>>>

-- pv_equiv track=rewrite | github.com/veeral-patel/leetcode-samples | nqueens.py | findNextSpots
-- ===== SOURCE A (Python) =====
-- def findNextSpots(board):
--     badRows = set()
--     badCols = set()
--     badDiags = set()
--     badNegativeDiags = set()
--
--     # blacklist spots blocked by queens
--     for i, row in enumerate(board):
--         for j, val in enumerate(row):
--             if board[i][j] == "Q":
--                 badRows.add(i)
--                 badCols.add(j)
--                 badDiags.add(i-j)
--                 badNegativeDiags.add(i+j)
--
--     # build list of eligible next spots
--     nextSpots = []
--     for i, row in enumerate(board):
--         for j, val in enumerate(row):
--             cond1 = i not in badRows and j not in badCols
--             cond2 = i-j not in badDiags
--             cond3 = i+j not in badNegativeDiags
--             if cond1 and cond2 and cond3:
--                 nextSpots.append((i,j))
--
--     return nextSpots
-- ===== SOURCE B (Python) =====
-- def findNextSpots(board):
--     # collect queen coordinates once
--     queens = []
--     for i, row in enumerate(board):
--         for j, val in enumerate(row):
--             if val == "Q":
--                 queens.append((i, j))
--     # a cell is eligible iff no queen attacks it (row, column, either diagonal)
--     nextSpots = []
--     for i, row in enumerate(board):
--         for j, val in enumerate(row):
--             if all(qi != i and qj != j and qi - qj != i - j and qi + qj != i + j
--                    for qi, qj in queens):
--                 nextSpots.append((i, j))
--     return nextSpots
-- ===== Notes on version B (the rewrite author's own statement) =====
-- stated objective: alternative
-- what changed: B replaces A's four blacklist index sets and per-cell 4-way set-membership test with a single list of queen coordinates and a direct per-cell check against every queen.
import Mathlib
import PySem

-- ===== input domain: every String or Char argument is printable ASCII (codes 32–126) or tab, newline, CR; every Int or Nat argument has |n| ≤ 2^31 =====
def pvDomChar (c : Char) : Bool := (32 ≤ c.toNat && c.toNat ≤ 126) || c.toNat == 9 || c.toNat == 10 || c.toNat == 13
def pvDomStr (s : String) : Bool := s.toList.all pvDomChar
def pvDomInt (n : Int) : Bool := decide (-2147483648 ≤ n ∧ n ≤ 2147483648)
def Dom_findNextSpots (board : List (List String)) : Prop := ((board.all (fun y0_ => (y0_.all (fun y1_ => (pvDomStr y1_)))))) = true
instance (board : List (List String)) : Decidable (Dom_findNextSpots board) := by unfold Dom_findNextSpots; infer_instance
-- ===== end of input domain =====

-- B replaces A's four blacklist index sets and per-cell 4-way membership test with a
-- single list of queen coordinates and a direct per-cell check against every queen.


-- ===== PORT A =====
def findNextSpots (board : List (List String)) : List (Int × Int) :=
  -- four blacklist sets built from the queens
  let bad : PySem.Set Int × PySem.Set Int × PySem.Set Int × PySem.Set Int :=
    (PySem.List.enumerate board).foldl (fun st ir =>
      (PySem.List.enumerate ir.2).foldl (fun st jv =>
        if ((PySem.List.pyGet? board ir.1).bind (fun r => PySem.List.pyGet? r jv.1)) = some "Q" then
          (PySem.Set.add st.1 ir.1, PySem.Set.add st.2.1 jv.1,
           PySem.Set.add st.2.2.1 (ir.1 - jv.1), PySem.Set.add st.2.2.2 (ir.1 + jv.1))
        else st) st)
      (PySem.Set.empty, PySem.Set.empty, PySem.Set.empty, PySem.Set.empty)
  -- build list of eligible next spots
  (PySem.List.enumerate board).foldl (fun acc ir =>
    (PySem.List.enumerate ir.2).foldl (fun acc jv =>
      let cond1 := !(PySem.Set.contains bad.1 ir.1) && !(PySem.Set.contains bad.2.1 jv.1)
      let cond2 := !(PySem.Set.contains bad.2.2.1 (ir.1 - jv.1))
      let cond3 := !(PySem.Set.contains bad.2.2.2 (ir.1 + jv.1))
      if cond1 && cond2 && cond3 then acc ++ [(ir.1, jv.1)] else acc) acc) []

-- ===== PORT B =====
def findNextSpots_alt (board : List (List String)) : List (Int × Int) :=
  let queens : List (Int × Int) :=
    (PySem.List.enumerate board).foldl (fun qs ir =>
      (PySem.List.enumerate ir.2).foldl (fun qs jv =>
        if jv.2 = "Q" then qs ++ [(ir.1, jv.1)] else qs) qs) []
  (PySem.List.enumerate board).foldl (fun acc ir =>
    (PySem.List.enumerate ir.2).foldl (fun acc jv =>
      if queens.all (fun q =>
          !(q.1 == ir.1) && !(q.2 == jv.1) && !(q.1 - q.2 == ir.1 - jv.1) && !(q.1 + q.2 == ir.1 + jv.1))
      then acc ++ [(ir.1, jv.1)] else acc) acc) []

-- ===== PRECONDITION & SPEC =====
def Spec_findNextSpots (board : List (List String)) (out : List (Int × Int)) : Prop := out = findNextSpots_alt board
instance (board : List (List String)) (out : List (Int × Int)) : Decidable (Spec_findNextSpots board out) := by unfold Spec_findNextSpots; infer_instance

-- ===== CLAIM (what is proved, stated in full; the proofs are below) =====
def Claim_equal_findNextSpots : Prop := ∀ (board : List (List String)), Dom_findNextSpots board → Spec_findNextSpots board (findNextSpots board)

-- ===== LEMMAS AND PROOFS =====

-- the cells of the board, row-major, with their coordinates
def pvCells (board : List (List String)) : List (Int × Int × String) :=
  (PySem.List.enumerate board).flatMap (fun ir =>
    (PySem.List.enumerate ir.2).map (fun jv => (ir.1, jv.1, jv.2)))

-- the queen cells, in order
def pvQC (board : List (List String)) : List (Int × Int × String) :=
  (pvCells board).filter (fun c => decide (c.2.2 = "Q"))

-- a nested enumerate-fold is a fold over the flattened cell list
theorem pvNestedFold {σ : Type} (board : List (List String)) (f : σ → Int → Int → String → σ) (init : σ) :
    (PySem.List.enumerate board).foldl (fun st ir =>
      (PySem.List.enumerate ir.2).foldl (fun st jv => f st ir.1 jv.1 jv.2) st) init
    = (pvCells board).foldl (fun st c => f st c.1 c.2.1 c.2.2) init := by
  simp [pvCells, List.foldl_flatMap, List.foldl_map]

-- indexing the enumerated list gives back the element
theorem pvEnumGet {α : Type} (xs : List α) (p : Int × α) (hp : p ∈ PySem.List.enumerate xs 0) :
    PySem.List.pyGet? xs p.1 = some p.2 := by
  rw [PySem.List.mem_enumerate_iff] at hp
  obtain ⟨k, hk, rfl⟩ := hp
  simp [PySem.List.pyGet?_ofNat xs k hk]

-- board[i][j] is the value stored in the cell
theorem pvCellGet (board : List (List String)) (c : Int × Int × String) (hc : c ∈ pvCells board) :
    ((PySem.List.pyGet? board c.1).bind (fun r => PySem.List.pyGet? r c.2.1)) = some c.2.2 := by
  simp only [pvCells, List.mem_flatMap, List.mem_map] at hc
  obtain ⟨ir, hir, jv, hjv, rfl⟩ := hc
  simp [pvEnumGet board ir hir, pvEnumGet ir.2 jv hjv]

-- A's phase 1: the four blacklist sets are folds of Set.add over the queen cells
theorem pvPhase1 (board : List (List String)) :
    ((PySem.List.enumerate board).foldl (fun st ir =>
      (PySem.List.enumerate ir.2).foldl (fun st jv =>
        if ((PySem.List.pyGet? board ir.1).bind (fun r => PySem.List.pyGet? r jv.1)) = some "Q" then
          (PySem.Set.add st.1 ir.1, PySem.Set.add st.2.1 jv.1,
           PySem.Set.add st.2.2.1 (ir.1 - jv.1), PySem.Set.add st.2.2.2 (ir.1 + jv.1))
        else st) st)
      ((PySem.Set.empty, PySem.Set.empty, PySem.Set.empty, PySem.Set.empty) :
        PySem.Set Int × PySem.Set Int × PySem.Set Int × PySem.Set Int))
    = ((pvQC board).foldl (fun s c => PySem.Set.add s c.1) PySem.Set.empty,
       (pvQC board).foldl (fun s c => PySem.Set.add s c.2.1) PySem.Set.empty,
       (pvQC board).foldl (fun s c => PySem.Set.add s (c.1 - c.2.1)) PySem.Set.empty,
       (pvQC board).foldl (fun s c => PySem.Set.add s (c.1 + c.2.1)) PySem.Set.empty) := by
  rw [pvNestedFold board (fun st i j _ =>
        if ((PySem.List.pyGet? board i).bind (fun r => PySem.List.pyGet? r j)) = some "Q" then
          (PySem.Set.add st.1 i, PySem.Set.add st.2.1 j,
           PySem.Set.add st.2.2.1 (i - j), PySem.Set.add st.2.2.2 (i + j))
        else st)]
  have hstep := PySem.List.foldl_congr_mem' (pvCells board)
      (fun (st : PySem.Set Int × PySem.Set Int × PySem.Set Int × PySem.Set Int) c =>
        if ((PySem.List.pyGet? board c.1).bind (fun r => PySem.List.pyGet? r c.2.1)) = some "Q" then
          (PySem.Set.add st.1 c.1, PySem.Set.add st.2.1 c.2.1,
           PySem.Set.add st.2.2.1 (c.1 - c.2.1), PySem.Set.add st.2.2.2 (c.1 + c.2.1))
        else st)
      (fun st c =>
        if c.2.2 = "Q" then
          (PySem.Set.add st.1 c.1, PySem.Set.add st.2.1 c.2.1,
           PySem.Set.add st.2.2.1 (c.1 - c.2.1), PySem.Set.add st.2.2.2 (c.1 + c.2.1))
        else st)
      (PySem.Set.empty, PySem.Set.empty, PySem.Set.empty, PySem.Set.empty)
      (by intro c hc st; simp [pvCellGet board c hc])
  rw [hstep, PySem.List.foldl_ite_eq_foldl_filter, ← pvQC]
  rw [PySem.List.foldl_prod_mk (f := fun s (c : Int × Int × String) => PySem.Set.add s c.1)
      (g := fun (st : PySem.Set Int × PySem.Set Int × PySem.Set Int) (c : Int × Int × String) =>
        (PySem.Set.add st.1 c.2.1, PySem.Set.add st.2.1 (c.1 - c.2.1), PySem.Set.add st.2.2 (c.1 + c.2.1)))]
  rw [PySem.List.foldl_prod_mk (f := fun s (c : Int × Int × String) => PySem.Set.add s c.2.1)
      (g := fun (st : PySem.Set Int × PySem.Set Int) (c : Int × Int × String) =>
        (PySem.Set.add st.1 (c.1 - c.2.1), PySem.Set.add st.2 (c.1 + c.2.1)))]
  rw [PySem.List.foldl_prod_mk (f := fun s (c : Int × Int × String) => PySem.Set.add s (c.1 - c.2.1))
      (g := fun (s : PySem.Set Int) (c : Int × Int × String) => PySem.Set.add s (c.1 + c.2.1))]

-- A as a filter-map over the cells
theorem pvA_eq (board : List (List String)) :
    findNextSpots board
    = ((pvCells board).filter (fun c =>
        (!(PySem.Set.contains ((pvQC board).foldl (fun s d => PySem.Set.add s d.1) PySem.Set.empty) c.1)
          && !(PySem.Set.contains ((pvQC board).foldl (fun s d => PySem.Set.add s d.2.1) PySem.Set.empty) c.2.1))
        && !(PySem.Set.contains ((pvQC board).foldl (fun s d => PySem.Set.add s (d.1 - d.2.1)) PySem.Set.empty) (c.1 - c.2.1))
        && !(PySem.Set.contains ((pvQC board).foldl (fun s d => PySem.Set.add s (d.1 + d.2.1)) PySem.Set.empty) (c.1 + c.2.1)))).map
        (fun c => (c.1, c.2.1)) := by
  unfold findNextSpots
  rw [pvPhase1 board]
  rw [pvNestedFold board (fun acc i j _ =>
      if (!(PySem.Set.contains ((pvQC board).foldl (fun s d => PySem.Set.add s d.1) PySem.Set.empty) i)
          && !(PySem.Set.contains ((pvQC board).foldl (fun s d => PySem.Set.add s d.2.1) PySem.Set.empty) j))
        && !(PySem.Set.contains ((pvQC board).foldl (fun s d => PySem.Set.add s (d.1 - d.2.1)) PySem.Set.empty) (i - j))
        && !(PySem.Set.contains ((pvQC board).foldl (fun s d => PySem.Set.add s (d.1 + d.2.1)) PySem.Set.empty) (i + j))
      then acc ++ [(i, j)] else acc)]
  rw [PySem.List.foldl_append_if]
  simp

-- the queen-collecting fold over the cells, as a map over the queen cells
theorem pvQFold (board : List (List String)) :
    (pvCells board).foldl (fun qs c => if c.2.2 = "Q" then qs ++ [(c.1, c.2.1)] else qs)
      ([] : List (Int × Int))
    = (pvQC board).map (fun d => (d.1, d.2.1)) := by
  rw [PySem.List.foldl_append_ite, ← pvQC]
  simp

-- B as a filter-map over the cells
theorem pvB_eq (board : List (List String)) :
    findNextSpots_alt board
    = ((pvCells board).filter (fun c =>
        ((pvQC board).map (fun d => (d.1, d.2.1))).all (fun q =>
          !(q.1 == c.1) && !(q.2 == c.2.1) && !(q.1 - q.2 == c.1 - c.2.1) && !(q.1 + q.2 == c.1 + c.2.1)))).map
        (fun c => (c.1, c.2.1)) := by
  unfold findNextSpots_alt
  rw [pvNestedFold board (fun qs i j v => if v = "Q" then qs ++ [(i, j)] else qs)]
  generalize hQ : (pvCells board).foldl
      (fun qs c => if c.2.2 = "Q" then qs ++ [(c.1, c.2.1)] else qs) ([] : List (Int × Int)) = Q
  rw [pvNestedFold board (fun acc i j _ =>
      if Q.all (fun q => !(q.1 == i) && !(q.2 == j) && !(q.1 - q.2 == i - j) && !(q.1 + q.2 == i + j))
      then acc ++ [(i, j)] else acc)]
  rw [PySem.List.foldl_append_if]
  rw [← hQ, pvQFold]
  simp

-- the two per-cell tests agree
theorem pvCond_eq (L : List (Int × Int × String)) (c : Int × Int × String) :
    ((!(PySem.Set.contains (L.foldl (fun s d => PySem.Set.add s d.1) PySem.Set.empty) c.1)
        && !(PySem.Set.contains (L.foldl (fun s d => PySem.Set.add s d.2.1) PySem.Set.empty) c.2.1))
      && !(PySem.Set.contains (L.foldl (fun s d => PySem.Set.add s (d.1 - d.2.1)) PySem.Set.empty) (c.1 - c.2.1))
      && !(PySem.Set.contains (L.foldl (fun s d => PySem.Set.add s (d.1 + d.2.1)) PySem.Set.empty) (c.1 + c.2.1)))
    = (L.map (fun d => (d.1, d.2.1))).all (fun q =>
        !(q.1 == c.1) && !(q.2 == c.2.1) && !(q.1 - q.2 == c.1 - c.2.1) && !(q.1 + q.2 == c.1 + c.2.1)) := by
  rw [Bool.eq_iff_iff]
  simp only [List.all_map, List.all_eq_true, Function.comp_apply, Bool.and_eq_true, Bool.not_eq_true',
    PySem.Set.contains_eq_listContains, List.contains_eq_mem, decide_eq_false_iff_not,
    PySem.Set.mem_foldl_add, List.not_mem_nil, false_or, PySem.Set.empty,
    not_exists, not_and, beq_eq_false_iff_ne, ne_eq]
  constructor
  · rintro ⟨⟨⟨h1, h2⟩, h3⟩, h4⟩ d hd
    exact ⟨⟨⟨fun h => h1 d hd h.symm, fun h => h2 d hd h.symm⟩, fun h => h3 d hd h.symm⟩,
           fun h => h4 d hd h.symm⟩
  · intro h
    exact ⟨⟨⟨fun d hd he => (h d hd).1.1.1 he.symm, fun d hd he => (h d hd).1.1.2 he.symm⟩,
            fun d hd he => (h d hd).1.2 he.symm⟩, fun d hd he => (h d hd).2 he.symm⟩

-- ===== VERDICT (by name: the statement is the Claim_ definition above) =====
theorem findNextSpots_spec : Claim_equal_findNextSpots := by
  intro board _
  unfold Spec_findNextSpots
  rw [pvA_eq, pvB_eq]
  congr 1
  apply List.filter_congr
  intro c _
  exact pvCond_eq (pvQC board) c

<<<

» Instructions to follow: Output, exactly and in full, the lines from the start of the entries above through the line that contains "not in badDiags".

» Your response:
-- pv_equiv track=rewrite | github.com/veeral-patel/leetcode-samples | nqueens.py | findNextSpots
-- ===== SOURCE A (Python) =====
-- def findNextSpots(board):
--     badRows = set()
--     badCols = set()
--     badDiags = set()
--     badNegativeDiags = set()
--
--     # blacklist spots blocked by queens
--     for i, row in enumerate(board):
--         for j, val in enumerate(row):
--             if board[i][j] == "Q":
--                 badRows.add(i)
--                 badCols.add(j)
--                 badDiags.add(i-j)
--                 badNegativeDiags.add(i+j)
--
--     # build list of eligible next spots
--     nextSpots = []
--     for i, row in enumerate(board):
--         for j, val in enumerate(row):
--             cond1 = i not in badRows and j not in badCols
--             cond2 = i-j not in badDiags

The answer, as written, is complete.